Go through the data below and report how many lines contain "then"; the reply holds only that number.

· · · ·

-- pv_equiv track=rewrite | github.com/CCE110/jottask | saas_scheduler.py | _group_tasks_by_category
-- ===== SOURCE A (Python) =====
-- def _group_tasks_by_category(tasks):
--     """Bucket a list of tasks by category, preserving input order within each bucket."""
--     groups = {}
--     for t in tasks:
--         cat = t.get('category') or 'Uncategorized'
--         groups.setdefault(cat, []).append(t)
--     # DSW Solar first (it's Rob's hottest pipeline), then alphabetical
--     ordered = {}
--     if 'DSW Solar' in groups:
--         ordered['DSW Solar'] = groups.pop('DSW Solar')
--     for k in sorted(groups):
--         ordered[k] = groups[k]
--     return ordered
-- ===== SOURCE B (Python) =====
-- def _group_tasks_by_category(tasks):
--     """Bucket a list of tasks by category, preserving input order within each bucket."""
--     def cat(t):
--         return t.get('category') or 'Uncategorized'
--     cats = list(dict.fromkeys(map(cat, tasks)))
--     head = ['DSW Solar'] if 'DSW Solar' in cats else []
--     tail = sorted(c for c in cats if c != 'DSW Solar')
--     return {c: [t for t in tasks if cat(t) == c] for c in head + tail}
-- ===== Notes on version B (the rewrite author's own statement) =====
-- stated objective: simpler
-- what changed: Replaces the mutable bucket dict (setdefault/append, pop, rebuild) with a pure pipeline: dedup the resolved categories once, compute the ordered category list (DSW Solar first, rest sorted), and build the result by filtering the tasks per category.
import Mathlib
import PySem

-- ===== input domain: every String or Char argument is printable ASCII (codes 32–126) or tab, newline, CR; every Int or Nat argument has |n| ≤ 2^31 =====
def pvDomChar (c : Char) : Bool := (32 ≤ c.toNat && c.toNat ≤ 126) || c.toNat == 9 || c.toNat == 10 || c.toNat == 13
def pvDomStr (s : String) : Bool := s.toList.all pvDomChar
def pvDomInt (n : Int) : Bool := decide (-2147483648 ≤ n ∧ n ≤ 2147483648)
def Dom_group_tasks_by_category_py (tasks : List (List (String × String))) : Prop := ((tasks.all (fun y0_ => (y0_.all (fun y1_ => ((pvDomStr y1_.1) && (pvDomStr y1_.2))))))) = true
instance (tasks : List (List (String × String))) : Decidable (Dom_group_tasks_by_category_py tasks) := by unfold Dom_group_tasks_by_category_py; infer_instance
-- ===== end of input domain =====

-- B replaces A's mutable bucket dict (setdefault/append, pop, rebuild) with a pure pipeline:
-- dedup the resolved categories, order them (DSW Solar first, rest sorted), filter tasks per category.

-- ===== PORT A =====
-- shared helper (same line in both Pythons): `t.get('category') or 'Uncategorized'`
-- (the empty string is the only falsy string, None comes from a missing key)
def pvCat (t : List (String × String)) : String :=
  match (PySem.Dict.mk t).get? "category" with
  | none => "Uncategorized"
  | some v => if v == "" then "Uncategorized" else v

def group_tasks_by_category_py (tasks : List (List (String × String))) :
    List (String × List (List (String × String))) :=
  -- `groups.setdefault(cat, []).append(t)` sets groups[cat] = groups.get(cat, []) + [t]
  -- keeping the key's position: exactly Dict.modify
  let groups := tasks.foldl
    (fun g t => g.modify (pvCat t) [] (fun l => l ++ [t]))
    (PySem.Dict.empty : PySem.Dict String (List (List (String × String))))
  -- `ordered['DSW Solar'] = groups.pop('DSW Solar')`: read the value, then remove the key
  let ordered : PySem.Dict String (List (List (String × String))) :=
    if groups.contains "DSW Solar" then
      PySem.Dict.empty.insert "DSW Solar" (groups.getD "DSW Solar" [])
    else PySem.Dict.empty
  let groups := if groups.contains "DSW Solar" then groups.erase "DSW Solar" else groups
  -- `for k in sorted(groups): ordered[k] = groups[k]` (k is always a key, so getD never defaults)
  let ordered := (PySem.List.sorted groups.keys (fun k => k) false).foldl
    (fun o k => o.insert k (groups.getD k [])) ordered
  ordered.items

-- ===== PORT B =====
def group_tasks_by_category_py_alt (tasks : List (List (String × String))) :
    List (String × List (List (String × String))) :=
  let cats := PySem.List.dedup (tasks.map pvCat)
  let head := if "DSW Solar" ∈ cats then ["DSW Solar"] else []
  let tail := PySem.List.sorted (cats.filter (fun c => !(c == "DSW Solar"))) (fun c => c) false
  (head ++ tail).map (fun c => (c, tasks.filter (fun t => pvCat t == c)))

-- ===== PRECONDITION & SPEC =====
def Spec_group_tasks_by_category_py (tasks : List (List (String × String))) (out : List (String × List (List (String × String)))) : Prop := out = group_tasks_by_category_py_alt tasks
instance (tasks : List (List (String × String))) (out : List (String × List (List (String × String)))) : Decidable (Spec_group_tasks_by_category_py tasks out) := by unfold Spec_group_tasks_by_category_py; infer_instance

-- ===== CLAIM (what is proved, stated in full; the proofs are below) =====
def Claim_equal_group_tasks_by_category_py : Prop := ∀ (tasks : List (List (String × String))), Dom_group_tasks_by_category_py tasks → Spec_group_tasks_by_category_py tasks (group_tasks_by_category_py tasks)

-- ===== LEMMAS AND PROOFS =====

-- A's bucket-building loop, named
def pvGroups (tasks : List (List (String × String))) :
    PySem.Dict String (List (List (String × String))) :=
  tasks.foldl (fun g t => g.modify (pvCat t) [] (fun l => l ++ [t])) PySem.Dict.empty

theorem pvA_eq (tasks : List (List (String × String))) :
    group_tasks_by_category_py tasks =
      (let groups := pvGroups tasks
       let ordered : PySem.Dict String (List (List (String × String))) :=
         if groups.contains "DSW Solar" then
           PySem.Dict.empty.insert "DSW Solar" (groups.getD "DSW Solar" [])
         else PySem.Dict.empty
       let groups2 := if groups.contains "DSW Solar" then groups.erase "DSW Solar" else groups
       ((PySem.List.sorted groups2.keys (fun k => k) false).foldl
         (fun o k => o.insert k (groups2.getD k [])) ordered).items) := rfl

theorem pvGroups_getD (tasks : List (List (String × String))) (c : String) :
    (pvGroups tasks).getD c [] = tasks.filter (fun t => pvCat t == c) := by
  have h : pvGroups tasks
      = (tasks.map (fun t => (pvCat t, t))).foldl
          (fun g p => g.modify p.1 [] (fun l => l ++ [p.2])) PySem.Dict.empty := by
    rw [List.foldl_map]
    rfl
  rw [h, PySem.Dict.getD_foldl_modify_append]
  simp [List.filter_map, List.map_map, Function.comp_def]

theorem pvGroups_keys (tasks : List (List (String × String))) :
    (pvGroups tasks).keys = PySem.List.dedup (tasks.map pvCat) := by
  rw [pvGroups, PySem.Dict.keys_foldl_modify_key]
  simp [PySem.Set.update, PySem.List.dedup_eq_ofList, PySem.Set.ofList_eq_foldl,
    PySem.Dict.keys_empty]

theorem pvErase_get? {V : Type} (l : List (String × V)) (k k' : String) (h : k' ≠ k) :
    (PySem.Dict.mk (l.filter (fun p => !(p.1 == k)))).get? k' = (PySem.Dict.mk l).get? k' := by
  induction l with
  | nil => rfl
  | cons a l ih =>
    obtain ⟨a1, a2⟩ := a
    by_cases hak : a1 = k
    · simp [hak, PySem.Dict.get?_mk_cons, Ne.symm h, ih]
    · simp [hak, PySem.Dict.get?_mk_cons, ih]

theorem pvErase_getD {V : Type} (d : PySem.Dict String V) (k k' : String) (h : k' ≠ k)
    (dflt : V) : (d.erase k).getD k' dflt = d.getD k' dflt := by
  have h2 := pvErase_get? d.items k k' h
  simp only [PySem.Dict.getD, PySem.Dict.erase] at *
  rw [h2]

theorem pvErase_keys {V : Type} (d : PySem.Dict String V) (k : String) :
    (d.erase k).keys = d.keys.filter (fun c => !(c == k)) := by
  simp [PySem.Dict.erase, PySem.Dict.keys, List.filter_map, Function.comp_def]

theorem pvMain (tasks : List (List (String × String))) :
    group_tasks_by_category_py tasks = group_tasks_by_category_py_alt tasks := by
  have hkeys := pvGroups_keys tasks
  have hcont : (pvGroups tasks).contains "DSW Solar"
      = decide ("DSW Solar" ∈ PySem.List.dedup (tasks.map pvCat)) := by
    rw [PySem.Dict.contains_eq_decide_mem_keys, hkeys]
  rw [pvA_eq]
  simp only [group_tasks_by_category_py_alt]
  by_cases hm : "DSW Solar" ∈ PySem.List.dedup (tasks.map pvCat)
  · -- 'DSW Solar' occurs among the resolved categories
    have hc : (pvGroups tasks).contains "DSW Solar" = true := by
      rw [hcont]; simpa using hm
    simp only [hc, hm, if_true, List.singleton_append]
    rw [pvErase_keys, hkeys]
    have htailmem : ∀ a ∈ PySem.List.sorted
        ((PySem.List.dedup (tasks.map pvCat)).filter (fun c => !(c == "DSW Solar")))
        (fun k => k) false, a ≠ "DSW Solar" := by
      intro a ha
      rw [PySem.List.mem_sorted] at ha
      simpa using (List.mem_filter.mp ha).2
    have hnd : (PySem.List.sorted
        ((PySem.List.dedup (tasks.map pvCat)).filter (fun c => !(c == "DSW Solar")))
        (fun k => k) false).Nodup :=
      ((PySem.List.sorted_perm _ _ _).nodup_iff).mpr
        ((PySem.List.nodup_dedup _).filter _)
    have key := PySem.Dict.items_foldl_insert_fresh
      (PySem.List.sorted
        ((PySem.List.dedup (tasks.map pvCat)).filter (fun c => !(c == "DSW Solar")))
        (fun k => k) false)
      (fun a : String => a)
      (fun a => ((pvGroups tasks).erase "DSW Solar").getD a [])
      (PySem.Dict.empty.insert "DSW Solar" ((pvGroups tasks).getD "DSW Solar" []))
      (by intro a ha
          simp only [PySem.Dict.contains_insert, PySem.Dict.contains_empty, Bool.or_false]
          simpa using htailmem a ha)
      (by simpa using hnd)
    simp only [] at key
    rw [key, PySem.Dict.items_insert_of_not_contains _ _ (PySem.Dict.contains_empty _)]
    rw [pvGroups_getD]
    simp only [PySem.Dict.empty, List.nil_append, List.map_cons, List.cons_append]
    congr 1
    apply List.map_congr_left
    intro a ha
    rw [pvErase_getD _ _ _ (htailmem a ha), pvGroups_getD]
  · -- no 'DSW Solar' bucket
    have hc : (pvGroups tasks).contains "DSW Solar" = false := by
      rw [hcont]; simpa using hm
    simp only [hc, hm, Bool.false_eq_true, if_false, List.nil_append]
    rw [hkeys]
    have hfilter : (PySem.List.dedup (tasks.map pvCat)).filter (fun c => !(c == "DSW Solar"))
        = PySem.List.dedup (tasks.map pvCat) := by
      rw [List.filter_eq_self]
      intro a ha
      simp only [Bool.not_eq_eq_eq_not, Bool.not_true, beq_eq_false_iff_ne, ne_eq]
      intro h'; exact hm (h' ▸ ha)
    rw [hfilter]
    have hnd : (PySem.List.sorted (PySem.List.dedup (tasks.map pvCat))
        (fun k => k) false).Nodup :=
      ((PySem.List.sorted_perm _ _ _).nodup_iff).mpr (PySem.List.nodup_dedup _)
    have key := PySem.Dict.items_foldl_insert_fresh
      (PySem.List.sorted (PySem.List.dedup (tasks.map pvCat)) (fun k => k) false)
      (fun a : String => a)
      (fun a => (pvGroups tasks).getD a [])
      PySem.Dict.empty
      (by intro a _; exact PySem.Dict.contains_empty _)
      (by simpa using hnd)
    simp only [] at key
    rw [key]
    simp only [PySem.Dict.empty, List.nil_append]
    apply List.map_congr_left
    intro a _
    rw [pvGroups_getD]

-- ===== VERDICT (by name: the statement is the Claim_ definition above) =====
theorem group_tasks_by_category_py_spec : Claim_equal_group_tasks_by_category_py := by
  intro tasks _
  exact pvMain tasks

· · · ·

§ **Answer section**: 8